La Nadezhda qui faisait face à Vera n’était pas la même que celle que connaissait l’unité 54. Aucune n’aurait pu penser qu’elle pouvait être aussi froide et sérieux.

Elle ajusta son arme sur son épaule et aligna le viseur avec son œil.

Face à elle, Vera souriait avec confiance. On ne pouvait lire aucune peur, juste des reproches.

— Tu dois savoir qu’une telle arme est inutile contre moi, non ?

— Et tu devrais savoir que ma magie t’empêchera d’utiliser la tienne.

— Ton sceau lunaire n’empêche pas les pouvoirs physiques, il réprime juste la magie. Et tu sais que je suis une vedma de type physique.
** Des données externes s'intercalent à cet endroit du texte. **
-- pv_equiv track=rewrite | github.com/sergiokv13/advent-of-code | advent-2021/day_19/day_19.py | get_variants
-- ===== SOURCE A (Python) =====
-- from itertools import permutations
--
-- def build_by_cols(xc, yc, zc):
--     return [(x, y, z) for x,y,z in zip(xc, yc, zc)]
--
-- def change_sign(col):
--     return [(el * -1) for el in col]
--
-- def get_variants(locations):
--     variants = []
--     x_col = [loc[0] for loc in locations]
--     y_col = [loc[1] for loc in locations]
--     z_col = [loc[2] for loc in locations]
--     count = 0
--     # todo remove repeated variants (*2)
--     for x,y,z in list(permutations([x_col,y_col,z_col])):
--         for changed_x in [x, change_sign(x)]:
--             for changed_y in [y, change_sign(y)]:
--                 for changed_z in [z, change_sign(z)]:
--                     variants.append(build_by_cols(changed_x, changed_y, changed_z))
--     return variants
-- ===== SOURCE B (Python) =====
-- from itertools import permutations, product
--
-- def get_variants(locations):
--     return [[(loc[i] * sx, loc[j] * sy, loc[k] * sz) for loc in locations]
--             for (i, j, k) in permutations((0, 1, 2))
--             for (sx, sy, sz) in product((1, -1), repeat=3)]
-- ===== Notes on version B (the rewrite author's own statement) =====
-- stated objective: simpler
-- what changed: B transforms each point directly via index permutations and sign tuples in one comprehension, eliminating A's column extraction, whole-column negation and zip-back helpers.
import Mathlib
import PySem

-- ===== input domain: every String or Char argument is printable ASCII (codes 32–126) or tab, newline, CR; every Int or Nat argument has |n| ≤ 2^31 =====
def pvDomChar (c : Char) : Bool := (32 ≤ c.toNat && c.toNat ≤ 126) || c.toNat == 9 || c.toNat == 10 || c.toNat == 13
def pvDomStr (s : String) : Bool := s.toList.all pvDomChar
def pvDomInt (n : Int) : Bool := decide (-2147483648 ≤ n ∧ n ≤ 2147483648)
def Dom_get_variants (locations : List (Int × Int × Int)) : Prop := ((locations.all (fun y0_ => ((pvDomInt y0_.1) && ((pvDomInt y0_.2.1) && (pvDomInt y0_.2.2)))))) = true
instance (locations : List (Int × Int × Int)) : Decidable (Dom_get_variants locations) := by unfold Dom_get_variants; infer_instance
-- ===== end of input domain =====

-- B replaces A's column transpose/negate/zip-back pipeline by a direct per-point transform; objective: simpler.

-- ===== PORT A =====
def build_by_cols (xc yc zc : List Int) : List (Int × Int × Int) :=
  ((xc.zip yc).zip zc).map (fun p => (p.1.1, p.1.2, p.2))

def change_sign (col : List Int) : List Int :=
  col.map (fun el => el * -1)

-- itertools.permutations of the 3-element column list, transliterated in itertools order
def get_variants (locations : List (Int × Int × Int)) : List (List (Int × Int × Int)) :=
  let x_col := locations.map (fun loc => loc.1)
  let y_col := locations.map (fun loc => loc.2.1)
  let z_col := locations.map (fun loc => loc.2.2)
  let perms : List (List Int × List Int × List Int) :=
    [(x_col, y_col, z_col), (x_col, z_col, y_col), (y_col, x_col, z_col),
     (y_col, z_col, x_col), (z_col, x_col, y_col), (z_col, y_col, x_col)]
  perms.foldl (fun variants xyz =>
    [xyz.1, change_sign xyz.1].foldl (fun v cx =>
      [xyz.2.1, change_sign xyz.2.1].foldl (fun v cy =>
        [xyz.2.2, change_sign xyz.2.2].foldl (fun v cz =>
          v ++ [build_by_cols cx cy cz]) v) v) variants) []

-- ===== PORT B =====
-- loc[i] for i ∈ {0,1,2} on a 3-tuple
def tupGet (loc : Int × Int × Int) (i : Nat) : Int :=
  if i = 0 then loc.1 else if i = 1 then loc.2.1 else loc.2.2

def get_variants_alt (locations : List (Int × Int × Int)) : List (List (Int × Int × Int)) :=
  ([(0,1,2), (0,2,1), (1,0,2), (1,2,0), (2,0,1), (2,1,0)] : List (Nat × Nat × Nat)).flatMap
    (fun ijk =>
      ([(1,1,1), (1,1,-1), (1,-1,1), (1,-1,-1), (-1,1,1), (-1,1,-1), (-1,-1,1), (-1,-1,-1)] :
          List (Int × Int × Int)).map
        (fun s => locations.map (fun loc =>
          (tupGet loc ijk.1 * s.1, tupGet loc ijk.2.1 * s.2.1, tupGet loc ijk.2.2 * s.2.2))))

-- ===== PRECONDITION & SPEC =====
def Spec_get_variants (locations : List (Int × Int × Int)) (out : List (List (Int × Int × Int))) : Prop := out = get_variants_alt locations
instance (locations : List (Int × Int × Int)) (out : List (List (Int × Int × Int))) : Decidable (Spec_get_variants locations out) := by unfold Spec_get_variants; infer_instance

-- ===== CLAIM (what is proved, stated in full; the proofs are below) =====
def Claim_equal_get_variants : Prop := ∀ (locations : List (Int × Int × Int)), Dom_get_variants locations → Spec_get_variants locations (get_variants locations)

-- ===== LEMMAS AND PROOFS =====

theorem build_by_cols_map (f g h : (Int × Int × Int) → Int) (L : List (Int × Int × Int)) :
    build_by_cols (L.map f) (L.map g) (L.map h) = L.map (fun p => (f p, g p, h p)) := by
  induction L with
  | nil => rfl
  | cons p t ih =>
    simp only [build_by_cols, List.map_cons, List.zip_cons_cons] at ih ⊢
    rw [ih]

theorem change_sign_map (f : (Int × Int × Int) → Int) (L : List (Int × Int × Int)) :
    change_sign (L.map f) = L.map (fun p => f p * -1) := by
  simp [change_sign, List.map_map, Function.comp]

-- ===== VERDICT (by name: the statement is the Claim_ definition above) =====
theorem get_variants_spec : Claim_equal_get_variants := by
  intro L _
  show get_variants L = get_variants_alt L
  simp only [get_variants, get_variants_alt, List.foldl, List.flatMap, List.map,
    change_sign_map, build_by_cols_map, tupGet, List.nil_append, List.cons_append, mul_one]
  rfl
Tu comptes faire quoi au juste ?

— Tu verras bien… Fufufu !

Sur ces mots, un cercle magique apparut aux pieds de Nadezhda, il s’agissait bel et bien de son sceau lunaire. Toute la magie fut réduite drastiquement, voire annulée, dans un rayon de deux cent mètres autour d’elle. Normalement son champ d’action était de cinquante mètres, mais elle avait donné tout ce qu’elle avait pour accomplir un tel exploit.

Vera dégaina son couteau et le fit tourner dans sa main.
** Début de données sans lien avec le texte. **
-- pv_equiv track=rewrite | github.com/kthss01/Algorithm_Study_2020 | Organizing Containers of Balls/Organizing_Containers_of_Balls.py | organizingContainers
-- ===== SOURCE A (Python) =====
-- def organizingContainers(container):
--     balls = []
--     types = []
--     n = len(container)
--
--     for i in range(n):
--         ball = type = 0
--         for j in range(n):
--             ball += container[i][j]
--             type += container[j][i]
--         balls.append(ball)
--         types.append(type)
--
--     balls.sort()
--     types.sort()
--
--     for i in range(n):
--         if balls[i] != types[i]:
--             return "Impossible"
--     return "Possible"
-- ===== SOURCE B (Python) =====
-- def organizingContainers(container):
--     n = len(container)
--     row_sums = [sum(r[:n]) for r in container]
--     col_sums = [sum(r[i] for r in container) for i in range(n)]
--     count = {}
--     for v in row_sums:
--         count[v] = count.get(v, 0) + 1
--     for v in col_sums:
--         count[v] = count.get(v, 0) - 1
--     return "Possible" if all(c == 0 for c in count.values()) else "Impossible"
-- ===== Notes on version B (the rewrite author's own statement) =====
-- stated objective: alternative
-- what changed: Replaces A's two sorts plus elementwise comparison loop by a single signed-count dictionary: increment per row sum, decrement per column sum, answer 'Possible' iff every count is zero (multiset equality without sorting).
import Mathlib
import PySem

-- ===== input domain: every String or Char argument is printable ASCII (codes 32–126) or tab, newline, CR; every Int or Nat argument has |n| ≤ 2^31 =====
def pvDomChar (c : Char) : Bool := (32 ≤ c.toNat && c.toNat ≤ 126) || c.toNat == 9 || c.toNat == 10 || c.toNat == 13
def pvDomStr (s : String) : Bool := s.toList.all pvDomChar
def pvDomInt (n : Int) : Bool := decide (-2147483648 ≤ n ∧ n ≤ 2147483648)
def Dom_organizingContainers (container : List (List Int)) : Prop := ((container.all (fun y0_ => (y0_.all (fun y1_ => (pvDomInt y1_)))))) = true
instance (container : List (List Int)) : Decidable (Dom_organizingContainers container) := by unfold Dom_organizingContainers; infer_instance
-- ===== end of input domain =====

-- B replaces the two sorts and the elementwise comparison loop of A by one signed-count
-- dictionary (increment per row sum, decrement per column sum; all zero iff the multisets
-- match) — an alternative algorithm of the same quadratic cost.


-- ===== PORT A =====
-- final loop of A: for i in range(n): if balls[i] != types[i]: return "Impossible"
def aCheck (balls types : List Int) : List Int → String
  | [] => "Possible"
  | i :: rest =>
    if PySem.List.pyGetD balls i 0 ≠ PySem.List.pyGetD types i 0 then "Impossible"
    else aCheck balls types rest

def organizingContainers (container : List (List Int)) : String :=
  let n : Int := container.length
  -- the two append loops building balls/types, with the shared inner loop over j
  let bt := (PySem.List.pyRange 0 n 1).foldl (fun (bt : List Int × List Int) i =>
    let p := (PySem.List.pyRange 0 n 1).foldl
      (fun (p : Int × Int) j =>
        (p.1 + PySem.List.pyGetD (PySem.List.pyGetD container i []) j 0,
         p.2 + PySem.List.pyGetD (PySem.List.pyGetD container j []) i 0)) (0, 0)
    (bt.1 ++ [p.1], bt.2 ++ [p.2])) ([], [])
  let balls := PySem.List.sorted bt.1 (fun x => x) false
  let types := PySem.List.sorted bt.2 (fun x => x) false
  aCheck balls types (PySem.List.pyRange 0 n 1)

-- ===== PORT B =====
def organizingContainers_alt (container : List (List Int)) : String :=
  let n := container.length
  -- r[:n] is List.take n (exact: n = len(container) is nonnegative); r[i] for i in range(n)
  -- is in range on every admitted input (Pre_), where getD with default 0 is exact
  let rowSums := container.map (fun r => (r.take n).sum)
  let colSums := (List.range n).map (fun i => (container.map (fun r => r.getD i 0)).sum)
  let d1 := rowSums.foldl (fun d v => d.insert v (d.getD v 0 + 1)) (PySem.Dict.empty : PySem.Dict Int Int)
  let d2 := colSums.foldl (fun d v => d.insert v (d.getD v 0 - 1)) d1
  if d2.values.all (fun c => c == 0) then "Possible" else "Impossible"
— Si tu veux en arriver là… Je ne peux te garantir une mort paisible.

Le regard de Nadezhda était sombre, elle ne disait mot. Tout d’un coup, elle appuya sur la gâchette de son arme.

Un sifflement caractéristique se fit entendre alors que la roquette à charge à tandem quitta le tube du RPG et fila droit sur Vera.

C’était un tir précis, il fila droit vers la tête de l’ennemi. Mais Vera n’était un humain normal, mais une vedma. Malgré la vitesse, elle esquiva d’un habile et rapide pas de côté. La roquette fila droit sur la paroi derrière et produisit une puissante explosion. Une gerbe de flammes aux couleurs chatoyantes en pleine nuit se dessina dans le dos de Vera.

Les deux vedma firent apparaître les boucliers réactifs pour s’en protéger, mais aussitôt un rugissement terrifiant se fit entendre. La paroi rocheuse touchée commença à s’effondrer, d’énormes rochers tombèrent sur Vera tandis que Nadezhda s’éloigna en courant.

Il n’y avait presque aucune chance que même ces tonnes de débris aient pu suffire, Nadezhda en était bien consciente. Bondissant hors du nuage de poussière levé par l’éboulement, Vera porta un coup de couteau à son ancienne disciple.

Nadezhda interposa le RPG devant elle pour s’en protéger.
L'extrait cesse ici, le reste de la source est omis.